● INSTRUCTIONS FOR THE TASK:
Lines that include the string "remaining" are the ones to copy from the entries below.

● RECORD SET:

-- pv_equiv track=rewrite | github.com/fromthelake/MarioKart8_lanplay_video_processor | mk8_local_play/ocr_export.py | _truncate_review_reason
-- ===== SOURCE A (Python) =====
-- def _truncate_review_reason(parts: list[str], max_length: int) -> str:
--     if not parts:
--         return ""
--
--     joined = " | ".join(parts)
--     if len(joined) <= max_length:
--         return joined
--
--     kept_parts: list[str] = []
--     for index, part in enumerate(parts):
--         remaining = len(parts) - index - 1
--         candidate_parts = kept_parts + [part]
--         candidate = " | ".join(candidate_parts)
--         suffix = f" ... (+{remaining} more)" if remaining > 0 else ""
--         if len(candidate) + len(suffix) <= max_length:
--             kept_parts.append(part)
--             continue
--         break
--
--     omitted = len(parts) - len(kept_parts)
--     if kept_parts:
--         truncated = " | ".join(kept_parts)
--         if omitted > 0:
--             return f"{truncated} ... (+{omitted} more)"
--         return truncated
--
--     first_part = parts[0]
--     if max_length <= 3:
--         return first_part[:max_length]
--     return first_part[: max_length - 3].rstrip() + "..."
-- ===== SOURCE B (Python) =====
-- def _truncate_review_reason(parts: list[str], max_length: int) -> str:
--     if not parts:
--         return ""
--
--     n = len(parts)
--     total = sum(len(p) for p in parts) + 3 * (n - 1)
--     if total <= max_length:
--         return " | ".join(parts)
--
--     # Scan lengths only: track the running joined length instead of re-joining.
--     cur = 0
--     k = 0
--     for i in range(n):
--         cand = cur + len(parts[i]) + (3 if k > 0 else 0)
--         remaining = n - i - 1
--         suffix_len = 13 + len(str(remaining)) if remaining > 0 else 0
--         if cand + suffix_len <= max_length:
--             cur = cand
--             k += 1
--         else:
--             break
--
--     if k > 0:
--         truncated = " | ".join(parts[:k])
--         omitted = n - k
--         if omitted > 0:
--             return f"{truncated} ... (+{omitted} more)"
--         return truncated
--
--     first_part = parts[0]
--     if max_length <= 3:
--         return first_part[:max_length]
--     return first_part[: max_length - 3].rstrip() + "..."
-- ===== Notes on version B (the rewrite author's own statement) =====
-- stated objective: faster
-- what changed: Instead of re-joining the kept prefix with ' | ' on every loop iteration, B tracks the running joined length and a kept-count in O(1) per part and performs a single join at the end (plus a closed-form total length instead of the initial full join's length).
import Mathlib
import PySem

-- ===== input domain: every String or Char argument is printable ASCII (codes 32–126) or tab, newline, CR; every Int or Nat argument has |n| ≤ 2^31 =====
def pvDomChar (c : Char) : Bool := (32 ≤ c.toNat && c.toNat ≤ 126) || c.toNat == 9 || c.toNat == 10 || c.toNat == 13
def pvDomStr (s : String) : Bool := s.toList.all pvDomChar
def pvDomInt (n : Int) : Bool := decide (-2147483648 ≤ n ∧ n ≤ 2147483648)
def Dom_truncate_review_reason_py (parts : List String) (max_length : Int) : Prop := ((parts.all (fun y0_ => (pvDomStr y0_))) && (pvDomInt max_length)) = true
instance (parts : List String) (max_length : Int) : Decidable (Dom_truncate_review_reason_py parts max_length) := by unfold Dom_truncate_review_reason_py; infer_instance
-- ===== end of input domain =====

-- B replaces A's quadratic re-join of the kept prefix on every loop step by a single
-- length-only scan (running joined length + kept count), joining once at the end.

-- ===== PORT A =====
-- A's for-loop: kept_parts accumulator, break ports to returning kept.
def pyALoop (max_length n : Int) : List String → Int → List String → List String
  | [], _, kept => kept
  | part :: rest, idx, kept =>
    let remaining := n - idx - 1
    let candidate_parts := kept ++ [part]
    let candidate := PySem.Str.join " | " candidate_parts
    let suffix := if remaining > 0 then " ... (+" ++ PySem.Int.toStr remaining ++ " more)" else ""
    if PySem.Str.len candidate + PySem.Str.len suffix ≤ max_length then
      pyALoop max_length n rest (idx + 1) candidate_parts
    else kept

def truncate_review_reason_py (parts : List String) (max_length : Int) : String :=
  match parts with
  | [] => ""
  | first_part :: _ =>
    let joined := PySem.Str.join " | " parts
    if PySem.Str.len joined ≤ max_length then joined
    else
      let kept_parts := pyALoop max_length (PySem.List.len parts) parts 0 []
      let omitted := PySem.List.len parts - PySem.List.len kept_parts
      if kept_parts ≠ [] then
        let truncated := PySem.Str.join " | " kept_parts
        if omitted > 0 then truncated ++ " ... (+" ++ PySem.Int.toStr omitted ++ " more)"
        else truncated
      else
        if max_length ≤ 3 then PySem.Str.slice first_part none (some max_length)
        else PySem.Str.rstrip (PySem.Str.slice first_part none (some (max_length - 3))) ++ "..."

-- ===== PORT B =====
-- B's loop: only the running joined length `cur` and the count `k` are carried.
def pyBLoop (max_length n : Int) : List String → Int → Int → Int → Int
  | [], _, _, k => k
  | part :: rest, i, cur, k =>
    let cand := cur + PySem.Str.len part + (if k > 0 then 3 else 0)
    let remaining := n - i - 1
    let suffix_len := if remaining > 0 then 13 + PySem.Str.len (PySem.Int.toStr remaining) else 0
    if cand + suffix_len ≤ max_length then
      pyBLoop max_length n rest (i + 1) cand (k + 1)
    else k

def truncate_review_reason_py_alt (parts : List String) (max_length : Int) : String :=
  match parts with
  | [] => ""
  | first_part :: _ =>
    let n := PySem.List.len parts
    let total := parts.foldl (fun a p => a + PySem.Str.len p) 0 + 3 * (n - 1)
    if total ≤ max_length then PySem.Str.join " | " parts
    else
      let k := pyBLoop max_length n parts 0 0 0
      if k > 0 then
        let truncated := PySem.Str.join " | " (PySem.List.slice parts none (some k))
        let omitted := n - k
        if omitted > 0 then truncated ++ " ... (+" ++ PySem.Int.toStr omitted ++ " more)"
        else truncated
      else
        if max_length ≤ 3 then PySem.Str.slice first_part none (some max_length)
        else PySem.Str.rstrip (PySem.Str.slice first_part none (some (max_length - 3))) ++ "..."

-- ===== PRECONDITION & SPEC =====
def Spec_truncate_review_reason_py (parts : List String) (max_length : Int) (out : String) : Prop := out = truncate_review_reason_py_alt parts max_length
instance (parts : List String) (max_length : Int) (out : String) : Decidable (Spec_truncate_review_reason_py parts max_length out) := by unfold Spec_truncate_review_reason_py; infer_instance

-- ===== CLAIM (what is proved, stated in full; the proofs are below) =====
def Claim_equal_truncate_review_reason_py : Prop := ∀ (parts : List String) (max_length : Int), Dom_truncate_review_reason_py parts max_length → Spec_truncate_review_reason_py parts max_length (truncate_review_reason_py parts max_length)

-- ===== LEMMAS AND PROOFS =====

-- length of the " | "-join of a list with one more part appended
theorem len_join_append (sep : List Char) (xs : List (List Char)) (x : List Char) :
    (PySem.Chars.join sep (xs ++ [x])).length
      = (if xs = [] then 0 else (PySem.Chars.join sep xs).length + sep.length) + x.length := by
  induction xs with
  | nil => simp [PySem.Chars.join_singleton]
  | cons y ys ih =>
    cases ys with
    | nil =>
      simp [PySem.Chars.join_cons_cons, PySem.Chars.join_singleton]; omega
    | cons z zs =>
      have h1 : PySem.Chars.join sep (y :: (z :: zs) ++ [x])
          = y ++ sep ++ PySem.Chars.join sep ((z :: zs) ++ [x]) := by
        simpa using PySem.Chars.join_cons_cons sep y z (zs ++ [x])
      have h2 := PySem.Chars.join_cons_cons sep y z zs
      simp only [List.cons_append] at h1 ih ⊢
      rw [h1, h2, List.length_append, List.length_append, ih]
      simp only [List.length_append]
      rw [if_neg (List.cons_ne_nil z zs), if_neg (List.cons_ne_nil y (z :: zs))]
      omega

theorem len_join_nonempty (sep : List Char) (xs : List (List Char)) (h : xs ≠ []) :
    ((PySem.Chars.join sep xs).length : Int)
      = xs.foldl (fun a l => a + (l.length : Int)) 0 + (sep.length : Int) * ((xs.length : Int) - 1) := by
  induction xs using List.reverseRecOn with
  | nil => simp at h
  | append_singleton ys y ih =>
    rw [len_join_append]
    by_cases hy : ys = []
    · subst hy; simp
    · rw [if_neg hy]
      have hlen : 1 ≤ ys.length := List.length_pos_iff.mpr hy
      have ihy := ih hy
      simp only [List.foldl_append, List.foldl_cons, List.foldl_nil, List.length_append,
        List.length_cons, List.length_nil]
      push_cast
      push_cast at ihy
      linear_combination ihy

theorem len_suffix (r : Int) :
    PySem.Str.len (" ... (+" ++ PySem.Int.toStr r ++ " more)")
      = 13 + PySem.Str.len (PySem.Int.toStr r) := by
  simp [PySem.Str.len_eq, String.toList_append]
  omega

theorem pyBLoop_ge (m n : Int) : ∀ (rest : List String) (i cur k : Int),
    k ≤ pyBLoop m n rest i cur k := by
  intro rest
  induction rest with
  | nil => intro i cur k; simp [pyBLoop]
  | cons part rest ih =>
    intro i cur k
    simp only [pyBLoop]
    by_cases h : (cur + PySem.Str.len part + (if k > 0 then 3 else 0)
        + (if n - i - 1 > 0 then 13 + PySem.Str.len (PySem.Int.toStr (n - i - 1)) else 0)) ≤ m
    · rw [if_pos h]
      have := ih (i + 1) (cur + PySem.Str.len part + (if k > 0 then 3 else 0)) (k + 1)
      omega
    · rw [if_neg h]

theorem pyBLoop_le (m n : Int) : ∀ (rest : List String) (i cur k : Int),
    pyBLoop m n rest i cur k ≤ k + rest.length := by
  intro rest
  induction rest with
  | nil => intro i cur k; simp [pyBLoop]
  | cons part rest ih =>
    intro i cur k
    simp only [pyBLoop, List.length_cons]
    by_cases h : (cur + PySem.Str.len part + (if k > 0 then 3 else 0)
        + (if n - i - 1 > 0 then 13 + PySem.Str.len (PySem.Int.toStr (n - i - 1)) else 0)) ≤ m
    · rw [if_pos h]
      have := ih (i + 1) (cur + PySem.Str.len part + (if k > 0 then 3 else 0)) (k + 1)
      push_cast
      push_cast at this
      omega
    · rw [if_neg h]
      push_cast
      omega

theorem loop_eq (m n : Int) : ∀ (rest : List String) (idx : Int) (kept : List String),
    pyALoop m n rest idx kept
      = kept ++ rest.take ((pyBLoop m n rest idx
          (PySem.Str.len (PySem.Str.join " | " kept)) (kept.length : Int)) - (kept.length : Int)).toNat := by
  intro rest
  induction rest with
  | nil => intro idx kept; simp [pyALoop, pyBLoop]
  | cons part rest ih =>
    intro idx kept
    -- the two loop conditions agree
    have hcand : PySem.Str.len (PySem.Str.join " | " kept) + PySem.Str.len part
          + (if (kept.length : Int) > 0 then 3 else 0)
        = PySem.Str.len (PySem.Str.join " | " (kept ++ [part])) := by
      simp only [PySem.Str.len_eq, PySem.Str.toList_join, List.map_append, List.map_cons,
        List.map_nil]
      rw [len_join_append]
      by_cases hk : kept = []
      · subst hk; simp [PySem.Chars.join_nil]
      · have h1 : ¬ (List.map String.toList kept = []) := by simpa using hk
        have h2 : ((kept.length : Int)) > 0 := by
          have := List.length_pos_iff.mpr hk
          omega
        rw [if_neg h1, if_pos h2]
        have h3 : ((" | " : String).toList).length = 3 := rfl
        rw [h3]
        push_cast
        ring
    have hsuf : (PySem.Str.len (if n - idx - 1 > 0 then " ... (+" ++ PySem.Int.toStr (n - idx - 1) ++ " more)" else ""))
        = (if n - idx - 1 > 0 then 13 + PySem.Str.len (PySem.Int.toStr (n - idx - 1)) else 0) := by
      split
      · exact len_suffix _
      · simp [PySem.Str.len_eq]
    simp only [pyALoop, pyBLoop]
    rw [hsuf, hcand]
    by_cases h : PySem.Str.len (PySem.Str.join " | " (kept ++ [part]))
        + (if n - idx - 1 > 0 then 13 + PySem.Str.len (PySem.Int.toStr (n - idx - 1)) else 0) ≤ m
    · rw [if_pos h, if_pos h]
      rw [ih (idx + 1) (kept ++ [part])]
      have hcast : (((kept ++ [part]).length : Int)) = (kept.length : Int) + 1 := by
        simp
      rw [hcast]
      have hb := pyBLoop_ge m n rest (idx + 1)
        (PySem.Str.len (PySem.Str.join " | " (kept ++ [part]))) ((kept.length : Int) + 1)
      set b := pyBLoop m n rest (idx + 1)
        (PySem.Str.len (PySem.Str.join " | " (kept ++ [part]))) ((kept.length : Int) + 1) with hbdef
      have htk : ((b - (kept.length : Int)).toNat) = (b - ((kept.length : Int) + 1)).toNat + 1 := by
        omega
      rw [htk, List.take_succ_cons, List.append_assoc]
      simp
    · rw [if_neg h, if_neg h]
      simp

theorem join_empty_len : PySem.Str.len (PySem.Str.join " | " []) = 0 := by
  simp [PySem.Str.len_eq, PySem.Str.toList_join, PySem.Chars.join_nil]

theorem join_len_foldl (P : List String) (h : P ≠ []) :
    P.foldl (fun a p => a + PySem.Str.len p) 0 + 3 * (PySem.List.len P - 1)
      = PySem.Str.len (PySem.Str.join " | " P) := by
  rw [PySem.Str.len_eq, PySem.Str.toList_join,
    len_join_nonempty _ _ (by simpa using h)]
  have hf : P.foldl (fun a p => a + PySem.Str.len p) 0
      = (P.map String.toList).foldl (fun a l => a + (l.length : Int)) 0 := by
    simp [List.foldl_map, PySem.Str.len_eq]
  rw [hf]
  simp [PySem.List.len_eq]

theorem main_cons (first : String) (rest : List String) (m : Int) :
    truncate_review_reason_py (first :: rest) m = truncate_review_reason_py_alt (first :: rest) m := by
  have htot := join_len_foldl (first :: rest) (by simp)
  have hkept : pyALoop m (PySem.List.len (first :: rest)) (first :: rest) 0 []
      = (first :: rest).take ((pyBLoop m (PySem.List.len (first :: rest)) (first :: rest) 0 0 0).toNat) := by
    have h := loop_eq m (PySem.List.len (first :: rest)) (first :: rest) 0 []
    simpa [join_empty_len] using h
  have hk0 : 0 ≤ pyBLoop m (PySem.List.len (first :: rest)) (first :: rest) 0 0 0 :=
    pyBLoop_ge _ _ _ _ _ _
  have hkle : pyBLoop m (PySem.List.len (first :: rest)) (first :: rest) 0 0 0
      ≤ ((first :: rest).length : Int) := by
    have := pyBLoop_le m (PySem.List.len (first :: rest)) (first :: rest) 0 0 0
    omega
  set k := pyBLoop m (PySem.List.len (first :: rest)) (first :: rest) 0 0 0 with hkdef
  have hlt : PySem.List.len ((first :: rest).take k.toNat) = k := by
    simp only [PySem.List.len_eq, List.length_take]
    omega
  have hc : ((first :: rest).take k.toNat ≠ []) ↔ k > 0 := by
    constructor
    · intro hne
      by_contra hle
      have hz : k.toNat = 0 := by omega
      simp [hz] at hne
    · intro hpos heq
      rw [heq] at hlt
      simp [PySem.List.len_eq] at hlt
      omega
  have hslice : PySem.List.slice (first :: rest) none (some k)
      = (first :: rest).take k.toNat := PySem.List.slice_to _ hk0
  simp only [truncate_review_reason_py, truncate_review_reason_py_alt]
  rw [← htot, hkept, ← hkdef]
  by_cases h1 : List.foldl (fun a p => a + PySem.Str.len p) 0 (first :: rest)
      + 3 * (PySem.List.len (first :: rest) - 1) ≤ m
  · rw [if_pos h1, if_pos h1]
  · rw [if_neg h1, if_neg h1, hslice, hlt]
    by_cases hkp : k > 0
    · rw [if_pos (hc.mpr hkp), if_pos hkp]
    · rw [if_neg (fun hx => hkp (hc.mp hx)), if_neg hkp]

-- ===== VERDICT (by name: the statement is the Claim_ definition above) =====
theorem truncate_review_reason_py_spec : Claim_equal_truncate_review_reason_py := by
  intro parts max_length _
  unfold Spec_truncate_review_reason_py
  cases parts with
  | nil => rfl
  | cons first rest => exact main_cons first rest max_length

● RESPONSE TO THE EXERCISE:
--         remaining = len(parts) - index - 1
--         suffix = f" ... (+{remaining} more)" if remaining > 0 else ""
--         remaining = n - i - 1
--         suffix_len = 13 + len(str(remaining)) if remaining > 0 else 0
    let remaining := n - idx - 1
    let suffix := if remaining > 0 then " ... (+" ++ PySem.Int.toStr remaining ++ " more)" else ""
    let remaining := n - i - 1
    let suffix_len := if remaining > 0 then 13 + PySem.Str.len (PySem.Int.toStr remaining) else 0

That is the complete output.